背景感染性休克 (SS) 和心源性休克 (CS) 是两种病因不同的循环性休克。几项研究描述了 SS 患者的分子改变,而对 CS 中涉及的分子因素的研究却很少。我们旨在评估 CS 和 SS 患者的全血中,使用未休克 (SC) 的脓毒症患者作为对照,在入住 ICU 后超过 1 周内发生的转录组修饰是两种类型的休克常见的。方法我们进行了全血 RNA在 21 SS、11 CS 和 5 SC 中进行测序。对于休克患者,在入住 ICU 后 16 小时内(T1)、入住 ICU 后 48 小时(T2)和第 7 天或出院前(T3)采集血样。在对照中,血液样本在 T1 和 T2 可用。已经在 CS、SS、和 SC 分别进行配对分析。p 值 < 0.01(Benjamini-Hochberg 多重检验校正)的基因被定义为差异表达(DEG)。我们使用基因集富集分析 (GSEA) 来确定两种类型休克中显着富集的生物学过程和转录调节因子。 结果在 CS 和 SS 患者中,炎症反应和模式识别受体 (PRR) 的 GO 术语在入住 ICU 后下调,而 DNA 复制的基因组被上调。在基因水平上,我们观察到警报素、白细胞介素受体、PRR、炎症小体和 DNA 复制基因显着改变了它们在 CS 和 SS 中的表达,但在 SC 中没有。

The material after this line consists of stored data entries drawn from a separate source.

-- pv_equiv track=rewrite | github.com/nakhlarafi/metric-calculation | get_method_info.py | get_method_text
-- ===== SOURCE A (Python) =====
-- def get_method_text(codelines, startpos, endpos, startline, endline, last_endline_index):
--     if startpos is None:
--         return "", None, None, None
--     else:
--         startline_index = startline - 1
--         endline_index = endline - 1 if endpos is not None else None
--
--         if last_endline_index is not None:
--             for line in codelines[(last_endline_index + 1):(startline_index)]:
--                 if "@" in line:
--                     startline_index = startline_index - 1
--         meth_text = "<ST>".join(codelines[startline_index:endline_index])
--         meth_text = meth_text[:meth_text.rfind("}") + 1]
--         brace_diff = abs(meth_text.count("}") - meth_text.count("{"))
--
--         for _ in range(brace_diff):
--             meth_text  = meth_text[:meth_text.rfind("}")]
--             meth_text  = meth_text[:meth_text.rfind("}") + 1]
--
--         meth_lines = meth_text.split("<ST>")
--         meth_text  = "".join(meth_lines)
--         last_endline_index = startline_index + (len(meth_lines) - 1)
--
--         return meth_text, (startline_index + 1), (last_endline_index + 1), last_endline_index
-- ===== SOURCE B (Python) =====
-- def get_method_text(codelines, startpos, endpos, startline, endline, last_endline_index):
--     if startpos is None:
--         return "", None, None, None
--     startline_index = startline - 1
--     endline_index = endline - 1 if endpos is not None else None
--     if last_endline_index is not None:
--         startline_index -= sum("@" in line for line in codelines[last_endline_index + 1:startline_index])
--     joined = "<ST>".join(codelines[startline_index:endline_index])
--     # one scan collects every '}' position; cut once at the balancing '}' instead of
--     # trimming with repeated rfind (empty when the braces run out)
--     pos = [i for i, c in enumerate(joined) if c == "}"]
--     k = len(pos)
--     if k == 0:
--         meth_text = ""
--     else:
--         opens = joined[:pos[-1]].count("{")
--         m = k - abs(k - opens)
--         meth_text = joined[:pos[m - 1] + 1] if m > 0 else ""
--     nlines = meth_text.count("<ST>") + 1
--     meth_text = meth_text.replace("<ST>", "")
--     last_endline_index = startline_index + (nlines - 1)
--     return meth_text, startline_index + 1, last_endline_index + 1, last_endline_index
-- ===== Notes on version B (the rewrite author's own statement) =====
-- stated objective: alternative
-- what changed: A's repeated rfind-trim loop (brace_diff iterations, each rescanning the text with two rfind+slice passes) is replaced by one enumerate scan collecting all '}' positions plus a single slice at the balancing '}' (empty when braces run out), and the split('<ST>')/join('') epilogue is replaced by count('<ST>')+1 for the line bookkeeping and replace('<ST>','') for the text; the @-annotation loop becomes a sum over the slice.
import Mathlib
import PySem

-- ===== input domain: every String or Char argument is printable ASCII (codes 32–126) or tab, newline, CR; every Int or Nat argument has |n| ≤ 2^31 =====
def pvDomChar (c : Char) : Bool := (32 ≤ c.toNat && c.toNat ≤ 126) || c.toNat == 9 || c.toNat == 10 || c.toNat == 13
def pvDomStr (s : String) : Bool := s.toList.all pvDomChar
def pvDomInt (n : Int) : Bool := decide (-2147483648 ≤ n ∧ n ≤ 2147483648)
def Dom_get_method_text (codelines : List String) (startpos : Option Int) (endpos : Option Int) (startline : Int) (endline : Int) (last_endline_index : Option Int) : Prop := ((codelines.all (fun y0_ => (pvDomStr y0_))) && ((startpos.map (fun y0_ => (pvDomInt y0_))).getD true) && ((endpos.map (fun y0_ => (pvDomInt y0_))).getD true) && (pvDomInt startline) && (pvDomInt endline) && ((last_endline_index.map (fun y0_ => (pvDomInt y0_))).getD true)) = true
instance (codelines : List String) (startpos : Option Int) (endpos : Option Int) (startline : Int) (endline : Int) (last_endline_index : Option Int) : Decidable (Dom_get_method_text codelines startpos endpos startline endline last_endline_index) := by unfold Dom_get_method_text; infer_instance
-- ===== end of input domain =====

-- B replaces the rfind-trim loop by one scan for all '}' positions with a single balancing cut, and the split/join epilogue by count/replace (alternative decomposition; return value only, not claimed faster).


-- ===== PORT A =====
def get_method_text (codelines : List String) (startpos : Option Int) (endpos : Option Int) (startline : Int) (endline : Int) (last_endline_index : Option Int) : String × Option Int × Option Int × Option Int :=
  match startpos with
  | none => ("", none, none, none)
  | some _ =>
    let startline_index : Int := startline - 1
    let endline_index : Option Int := if endpos.isSome then some (endline - 1) else none
    let startline_index : Int :=
      match last_endline_index with
      | none => startline_index
      | some lei =>
        (PySem.List.slice codelines (some (lei + 1)) (some startline_index)).foldl
          (fun si line => if PySem.Str.isIn "@" line then si - 1 else si) startline_index
    let meth_text : String := PySem.Str.join "<ST>" (PySem.List.slice codelines (some startline_index) endline_index)
    let meth_text : String := PySem.Str.slice meth_text none (some (PySem.Str.rfind meth_text "}" + 1))
    let brace_diff : Int := |(PySem.Str.count meth_text "}" : Int) - (PySem.Str.count meth_text "{" : Int)|
    let meth_text : String :=
      (PySem.List.pyRange 0 brace_diff 1).foldl
        (fun t _ =>
          let t1 := PySem.Str.slice t none (some (PySem.Str.rfind t "}"))
          PySem.Str.slice t1 none (some (PySem.Str.rfind t1 "}" + 1)))
        meth_text
    let meth_lines : List String := (PySem.Str.split? meth_text "<ST>").getD []
    let meth_text : String := PySem.Str.join "" meth_lines
    let last_endline_index2 : Int := startline_index + ((meth_lines.length : Int) - 1)
    (meth_text, some (startline_index + 1), some (last_endline_index2 + 1), some last_endline_index2)

-- ===== PORT B =====
def get_method_text_alt (codelines : List String) (startpos : Option Int) (endpos : Option Int) (startline : Int) (endline : Int) (last_endline_index : Option Int) : String × Option Int × Option Int × Option Int :=
  match startpos with
  | none => ("", none, none, none)
  | some _ =>
    let si0 : Int := startline - 1
    let ei : Option Int := if endpos.isSome then some (endline - 1) else none
    let si : Int :=
      match last_endline_index with
      | none => si0
      | some lei =>
        si0 - ((PySem.List.slice codelines (some (lei + 1)) (some si0)).countP
                 (fun line => PySem.Str.isIn "@" line) : Int)
    let joined : String := PySem.Str.join "<ST>" (PySem.List.slice codelines (some si) ei)
    let pos : List Int := ((PySem.List.enumerate joined.toList 0).filter (fun p => p.2 == '}')).map (·.1)
    let k : Int := pos.length
    let meth_text : String :=
      if k == 0 then ""
      else
        let opens : Int := PySem.Str.count (PySem.Str.slice joined none (some (PySem.List.pyGetD pos (-1) 0))) "{"
        let m : Int := k - |k - opens|
        if 0 < m then PySem.Str.slice joined none (some (PySem.List.pyGetD pos (m - 1) 0 + 1)) else ""
    let nlines : Int := (PySem.Str.count meth_text "<ST>" : Int) + 1
    let text : String := PySem.Str.replace meth_text "<ST>" ""
    let lei2 : Int := si + (nlines - 1)
    (text, some (si + 1), some (lei2 + 1), some lei2)

-- ===== PRECONDITION & SPEC =====
def Spec_get_method_text (codelines : List String) (startpos : Option Int) (endpos : Option Int) (startline : Int) (endline : Int) (last_endline_index : Option Int) (out : String × Option Int × Option Int × Option Int) : Prop := out = get_method_text_alt codelines startpos endpos startline endline last_endline_index
instance (codelines : List String) (startpos : Option Int) (endpos : Option Int) (startline : Int) (endline : Int) (last_endline_index : Option Int) (out : String × Option Int × Option Int × Option Int) : Decidable (Spec_get_method_text codelines startpos endpos startline endline last_endline_index out) := by unfold Spec_get_method_text; infer_instance

-- ===== CLAIM (what is proved, stated in full; the proofs are below) =====
def Claim_equal_get_method_text : Prop := ∀ (codelines : List String) (startpos : Option Int) (endpos : Option Int) (startline : Int) (endline : Int) (last_endline_index : Option Int), Dom_get_method_text codelines startpos endpos startline endline last_endline_index → Spec_get_method_text codelines startpos endpos startline endline last_endline_index (get_method_text codelines startpos endpos startline endline last_endline_index)

-- ===== LEMMAS AND PROOFS =====

-- the prefix of v keeping its first k '}' characters (ending at the k-th '}'); [] for k = 0
def pvCutEnd : List Char → Nat → List Char
  | _, 0 => []
  | [], _+1 => []
  | c :: cs, k+1 => c :: pvCutEnd cs (if c = '}' then k else k+1)

-- the indices of all '}' characters of v, in increasing order
def pvPos : List Char → List Nat
  | [] => []
  | c :: cs => if c = '}' then 0 :: (pvPos cs).map (·+1) else (pvPos cs).map (·+1)

theorem pvCutEnd_nil (k : Nat) : pvCutEnd [] k = [] := by cases k <;> rfl

theorem pvCutEnd_zero (v : List Char) : pvCutEnd v 0 = [] := by cases v <;> rfl

theorem pvPrefixSingle (c : Char) (l : List Char) (i : Nat) :
    ([c].isPrefixOf (l.drop i)) = true ↔ l[i]? = some c := by
  rw [List.isPrefixOf_iff_prefix, ← List.head?_drop]
  cases l.drop i with
  | nil => simp
  | cons d t => simp [List.cons_prefix_cons, eq_comm]

theorem pvRfindGo_notMem (v : List Char) (h : '}' ∉ v) (j : Nat) :
    PySem.Chars.rfind.go v ['}'] j = -1 := by
  induction j with
  | zero =>
    simp only [PySem.Chars.rfind.go]
    rcases hp : ['}'].isPrefixOf v with _ | _
    · simp [hp]
    · have : v[0]? = some '}' := (pvPrefixSingle '}' v 0).1 (by simpa using hp)
      exact absurd (List.mem_of_getElem? this) h
  | succ j ih =>
    simp only [PySem.Chars.rfind.go]
    rcases hp : ['}'].isPrefixOf (v.drop (j+1)) with _ | _
    · simp [hp]; exact ih
    · have : v[j+1]? = some '}' := (pvPrefixSingle '}' v (j+1)).1 hp
      exact absurd (List.mem_of_getElem? this) h

theorem pvRfind_notMem (v : List Char) (h : '}' ∉ v) : PySem.Chars.rfind v ['}'] = -1 := by
  simp only [PySem.Chars.rfind]
  exact pvRfindGo_notMem v h v.length

theorem pvRfindGo_last (w rest : List Char) (h : '}' ∉ rest) :
    ∀ j, w.length ≤ j → PySem.Chars.rfind.go (w ++ '}' :: rest) ['}'] j = w.length := by
  intro j
  induction j with
  | zero =>
    intro hj
    have hw : w = [] := List.eq_nil_of_length_eq_zero (Nat.le_zero.1 hj)
    subst hw
    simp [PySem.Chars.rfind.go, List.isPrefixOf]
  | succ j ih =>
    intro hj
    simp only [PySem.Chars.rfind.go]
    rcases Nat.lt_or_ge j w.length with hlt | hge
    · have hwl : w.length = j + 1 := by omega
      have hp : (['}'].isPrefixOf ((w ++ '}' :: rest).drop (j+1))) = true := by
        rw [pvPrefixSingle, ← hwl, List.getElem?_append_right (Nat.le_refl _)]
        simp
      rw [hp, if_pos rfl, hwl]
    · have hp : (['}'].isPrefixOf ((w ++ '}' :: rest).drop (j+1))) = false := by
        rcases hb : ['}'].isPrefixOf ((w ++ '}' :: rest).drop (j+1)) with _ | _
        · rfl
        · exfalso
          have hgt : (w ++ '}' :: rest)[j+1]? = some '}' := (pvPrefixSingle _ _ _).1 hb
          rw [List.getElem?_append_right (by omega)] at hgt
          have h1 : j + 1 - w.length = (j - w.length) + 1 := by omega
          rw [h1, List.getElem?_cons_succ] at hgt
          exact h (List.mem_of_getElem? hgt)
      rw [hp]
      simp only [Bool.false_eq_true, if_false]
      exact ih hge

在 CS 和 SS 患者中显示的转录因子靶标分析,随着时间的推移,基因中 CCAAT 增强子结合蛋白 β (CEBPB) 靶标的富集以及表达趋势增加的基因中 E2F 靶标的富集。循环休克病理生理学中的警报素、PRR、DNA 复制和免疫球蛋白,无论是否存在感染。我们假设这些基因可能是 CS 和 SS 治疗干预的潜在靶标。Trial registrationClinicalTrials.gov, NCT02141607。2014 年 5 月 19 日注册。循环休克病理生理学中的免疫球蛋白,无论是否存在感染。我们假设这些基因可能是 CS 和 SS 治疗干预的潜在靶标。Trial registrationClinicalTrials.gov, NCT02141607。2014 年 5 月 19 日注册。循环休克病理生理学中的免疫球蛋白,无论是否存在感染。我们假设这些基因可能是 CS 和 SS 治疗干预的潜在靶标。Trial registrationClinicalTrials.gov, NCT02141607。2014 年 5 月 19 日注册。